P16634 [GKS 2017 #G] Huge Numbers

Professor Shekhu has another problem for Akki today. He has given him three positive integers $A$, $N$ and $P$ and wants him to calculate the remainder when $A^{N!}$ is divided by $P$. As usual, $N!$ denotes the product of the first $N$ positive integers.

The first line of the input gives the number of test cases, $T$. $T$ lines follow. Each line contains three integers $A$, $N$ and $P$, as described above.

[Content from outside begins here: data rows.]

-- pv_equiv track=rewrite | github.com/XueyangSong/EE274-Project | compressors/LZSS.py | find_match_basic
-- ===== SOURCE A (Python) =====
-- def find_match_basic(s, search_idx, match_idx, greedy_optimal) -> (int, [int], [int]):
--     assert (
--         match_idx >= search_idx
--     ), f"Match index at {match_idx} starts before search index at {search_idx}"
--     match_count = 0
--     max_match_length = 0
--     lengths, offsets = [], []
--     search_start, search_end, look_ahead_start, look_ahead_end = (
--         search_idx,
--         search_idx,
--         match_idx,
--         match_idx,
--     )
--     while search_start < look_ahead_start and search_end < len(s) and look_ahead_end < len(s):
--         while (
--             look_ahead_end < len(s)
--             and search_end < len(s)
--             and (s[look_ahead_end] == s[search_end])
--         ):
--             look_ahead_end += 1
--             search_end += 1
--             if greedy_optimal == "greedy":
--                 if look_ahead_end - look_ahead_start >= max_match_length:
--                     lengths, offsets = [look_ahead_end - look_ahead_start], [
--                         look_ahead_start - search_start
--                     ]
--                     max_match_length = lengths[0]
--                     match_count = 1
--             elif greedy_optimal == "optimal":
--                 if look_ahead_end - look_ahead_start > 0:
--                     lengths.append(look_ahead_end - look_ahead_start)
--                     offsets.append(look_ahead_start - search_start)
--                     match_count += 1
--         search_start += 1
--         search_end = search_start
--         look_ahead_end = look_ahead_start
--     return match_count, lengths, offsets
-- ===== SOURCE B (Python) =====
-- def _lcp(x, y):
--     k = 0
--     for a, b in zip(x, y):
--         if a != b:
--             break
--         k += 1
--     return k
--
--
-- def find_match_basic(s, search_idx, match_idx, greedy_optimal) -> (int, [int], [int]):
--     assert (
--         match_idx >= search_idx
--     ), f"Match index at {match_idx} starts before search index at {search_idx}"
--     m = match_idx
--     if m >= len(s):  # empty lookahead: no match is possible
--         return 0, [], []
--     pat = s[m:]
--     starts = list(range(search_idx, m))
--     ls = [_lcp(s[j:], pat) for j in starts]
--     if greedy_optimal == "greedy":
--         best, bj = 0, None
--         for j, l in zip(starts, ls):
--             if l >= best and l > 0:
--                 best, bj = l, j
--         if bj is None:
--             return 0, [], []
--         return 1, [best], [m - bj]
--     if greedy_optimal == "optimal":
--         lengths = [t for l in ls for t in range(1, l + 1)]
--         offsets = [m - j for j, l in zip(starts, ls) for _ in range(l)]
--         return sum(ls), lengths, offsets
--     return 0, [], []
-- ===== Notes on version B (the rewrite author's own statement) =====
-- stated objective: alternative
-- what changed: A interleaves match-finding and result-selection inside two nested while loops with per-character mutable bookkeeping; B first computes the longest-common-prefix length of the lookahead against every window start (one slice-zip scan per start), then builds the result in a second closed phase: a single last-argmax fold for 'greedy' and flat comprehensions for 'optimal'.
-- outside the precondition, e.g. on find_match_basic('aa', -2, -1, 'greedy'): A returns (1, [3], [1]), B returns (1, [1], [1])
import Mathlib
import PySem

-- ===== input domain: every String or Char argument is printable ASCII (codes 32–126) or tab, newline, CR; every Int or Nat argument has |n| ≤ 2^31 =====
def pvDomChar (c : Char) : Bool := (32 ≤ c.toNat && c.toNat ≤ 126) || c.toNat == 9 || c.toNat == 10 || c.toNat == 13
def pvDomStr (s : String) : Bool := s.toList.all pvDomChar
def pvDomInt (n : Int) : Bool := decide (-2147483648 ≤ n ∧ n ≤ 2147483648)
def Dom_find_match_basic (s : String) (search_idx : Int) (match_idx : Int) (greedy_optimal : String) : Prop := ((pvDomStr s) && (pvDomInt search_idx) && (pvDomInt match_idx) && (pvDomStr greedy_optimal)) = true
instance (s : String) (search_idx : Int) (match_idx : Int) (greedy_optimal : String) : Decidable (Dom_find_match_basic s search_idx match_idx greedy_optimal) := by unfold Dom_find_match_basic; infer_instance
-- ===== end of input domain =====

-- B separates the two phases A interleaves: it first computes the longest-common-prefix length of the
-- lookahead with every window start, then builds the result per mode in one closed construction
-- (objective: alternative decomposition, same asymptotic cost).

-- ===== PORT A =====
-- Inner `while` of A: advances look_ahead_end/search_end while the characters match, updating the
-- bookkeeping exactly as the Python does.  `s[i]` is ported as PySem.List.pyGet?; inside Pre_ both
-- indices are nonnegative and in range whenever they are read, so the Option comparison is exact.
def fmbInner (cs : List Char) (go : String) (las ss : Int)
    (lae se mc mml : Int) (lengths offsets : List Int) :
    Int × Int × Int × Int × List Int × List Int :=
  if h : lae < (cs.length : Int) ∧ se < (cs.length : Int) ∧
      PySem.List.pyGet? cs lae = PySem.List.pyGet? cs se then
    let lae' := lae + 1
    let se' := se + 1
    if go == "greedy" then
      if lae' - las ≥ mml then
        fmbInner cs go las ss lae' se' 1 (lae' - las) [lae' - las] [las - ss]
      else
        fmbInner cs go las ss lae' se' mc mml lengths offsets
    else if go == "optimal" then
      if lae' - las > 0 then
        fmbInner cs go las ss lae' se' (mc + 1) mml
          (lengths ++ [lae' - las]) (offsets ++ [las - ss])
      else
        fmbInner cs go las ss lae' se' mc mml lengths offsets
    else
      fmbInner cs go las ss lae' se' mc mml lengths offsets
  else
    (lae, se, mc, mml, lengths, offsets)
termination_by ((cs.length : Int) - lae).toNat
decreasing_by all_goals (have := h.1; omega)

-- Outer `while` of A: one iteration per search_start, then reset search_end/look_ahead_end.
def fmbOuter (cs : List Char) (go : String) (las : Int)
    (ss se lae mc mml : Int) (lengths offsets : List Int) :
    Int × List Int × List Int :=
  if h : ss < las ∧ se < (cs.length : Int) ∧ lae < (cs.length : Int) then
    match fmbInner cs go las ss lae se mc mml lengths offsets with
    | (_, _, mc', mml', L', O') =>
      fmbOuter cs go las (ss + 1) (ss + 1) las mc' mml' L' O'
  else
    (mc, lengths, offsets)
termination_by (las - ss).toNat
decreasing_by have := h.1; omega

def find_match_basic (s : String) (search_idx : Int) (match_idx : Int) (greedy_optimal : String) : Int × List Int × List Int :=
  fmbOuter s.toList greedy_optimal match_idx search_idx search_idx match_idx 0 0 [] []

-- ===== PORT B =====
-- port of _lcp: count leading equal pairs of zip(x, y)
def countEq : List (Char × Char) → Int
  | [] => 0
  | (a, b) :: r => if a ≠ b then 0 else countEq r + 1

def find_match_basic_alt (s : String) (search_idx : Int) (match_idx : Int) (greedy_optimal : String) : Int × List Int × List Int :=
  let cs := s.toList
  let m := match_idx
  if m ≥ (cs.length : Int) then (0, [], []) else
  let pat := PySem.List.slice cs (some m) none
  let starts := PySem.List.pyRange search_idx m 1
  let ls := starts.map (fun j => countEq ((PySem.List.slice cs (some j) none).zip pat))
  if greedy_optimal == "greedy" then
    match (starts.zip ls).foldl
        (fun (st : Int × Option Int) (p : Int × Int) =>
          if p.2 ≥ st.1 ∧ p.2 > 0 then (p.2, some p.1) else st)
        ((0 : Int), (none : Option Int)) with
    | (_, none) => (0, [], [])
    | (best, some j) => (1, [best], [m - j])
  else if greedy_optimal == "optimal" then
    (ls.sum,
     ls.flatMap (fun l => PySem.List.pyRange 1 (l + 1) 1),
     (starts.zip ls).flatMap (fun p => (PySem.List.pyRange 0 p.2 1).map (fun _ => m - p.1)))
  else
    (0, [], [])

-- ===== PRECONDITION & SPEC =====
-- Pre_ restricts to the natural domain of the routine: match_idx ≥ search_idx (otherwise A raises
-- AssertionError) and a nonnegative search index (a negative one makes A read s[i] through Python's
-- negative-index wraparound — outside the natural domain of a window search).
def Pre_find_match_basic (s : String) (search_idx : Int) (match_idx : Int) (greedy_optimal : String) : Prop :=
  0 ≤ search_idx ∧ search_idx ≤ match_idx
instance (s : String) (search_idx : Int) (match_idx : Int) (greedy_optimal : String) : Decidable (Pre_find_match_basic s search_idx match_idx greedy_optimal) := by unfold Pre_find_match_basic; infer_instance

def pvWitness_find_match_basic : String × Int × Int × String := ("ababab", 0, 2, "optimal")

def Spec_find_match_basic (s : String) (search_idx : Int) (match_idx : Int) (greedy_optimal : String) (out : Int × List Int × List Int) : Prop := out = find_match_basic_alt s search_idx match_idx greedy_optimal
instance (s : String) (search_idx : Int) (match_idx : Int) (greedy_optimal : String) (out : Int × List Int × List Int) : Decidable (Spec_find_match_basic s search_idx match_idx greedy_optimal out) := by unfold Spec_find_match_basic; infer_instance

-- ===== CLAIM (what is proved, stated in full; the proofs are below) =====
def Claim_equal_find_match_basic : Prop := ∀ (s : String) (search_idx : Int) (match_idx : Int) (greedy_optimal : String), Dom_find_match_basic s search_idx match_idx greedy_optimal → Pre_find_match_basic s search_idx match_idx greedy_optimal → Spec_find_match_basic s search_idx match_idx greedy_optimal (find_match_basic s search_idx match_idx greedy_optimal)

For each test case, output one line containing `Case #x: y`, where $x$ is the test case number (starting from $1$) and $y$ is the answer.

In Sample Case $1$, the answer is the remainder when $2^{1!} = 2$ is divided by $2$, which is $0$. In Sample Case $2$, the answer is the remainder when $3^{3!} = 3^6 = 729$ is divided by $2$, which is $1$. ### Limits $1 \le T \le 100$. **Small dataset (Test set 1 - Visible)** $1 \le A \le 10$. $1 \le N \le 10$. $1 \le P \le 10$. **Large dataset (Test set 2 - Hidden)** $1 \le A \le 10^5$. $1 \le N \le 10^5$. $1 \le P \le 10^5$.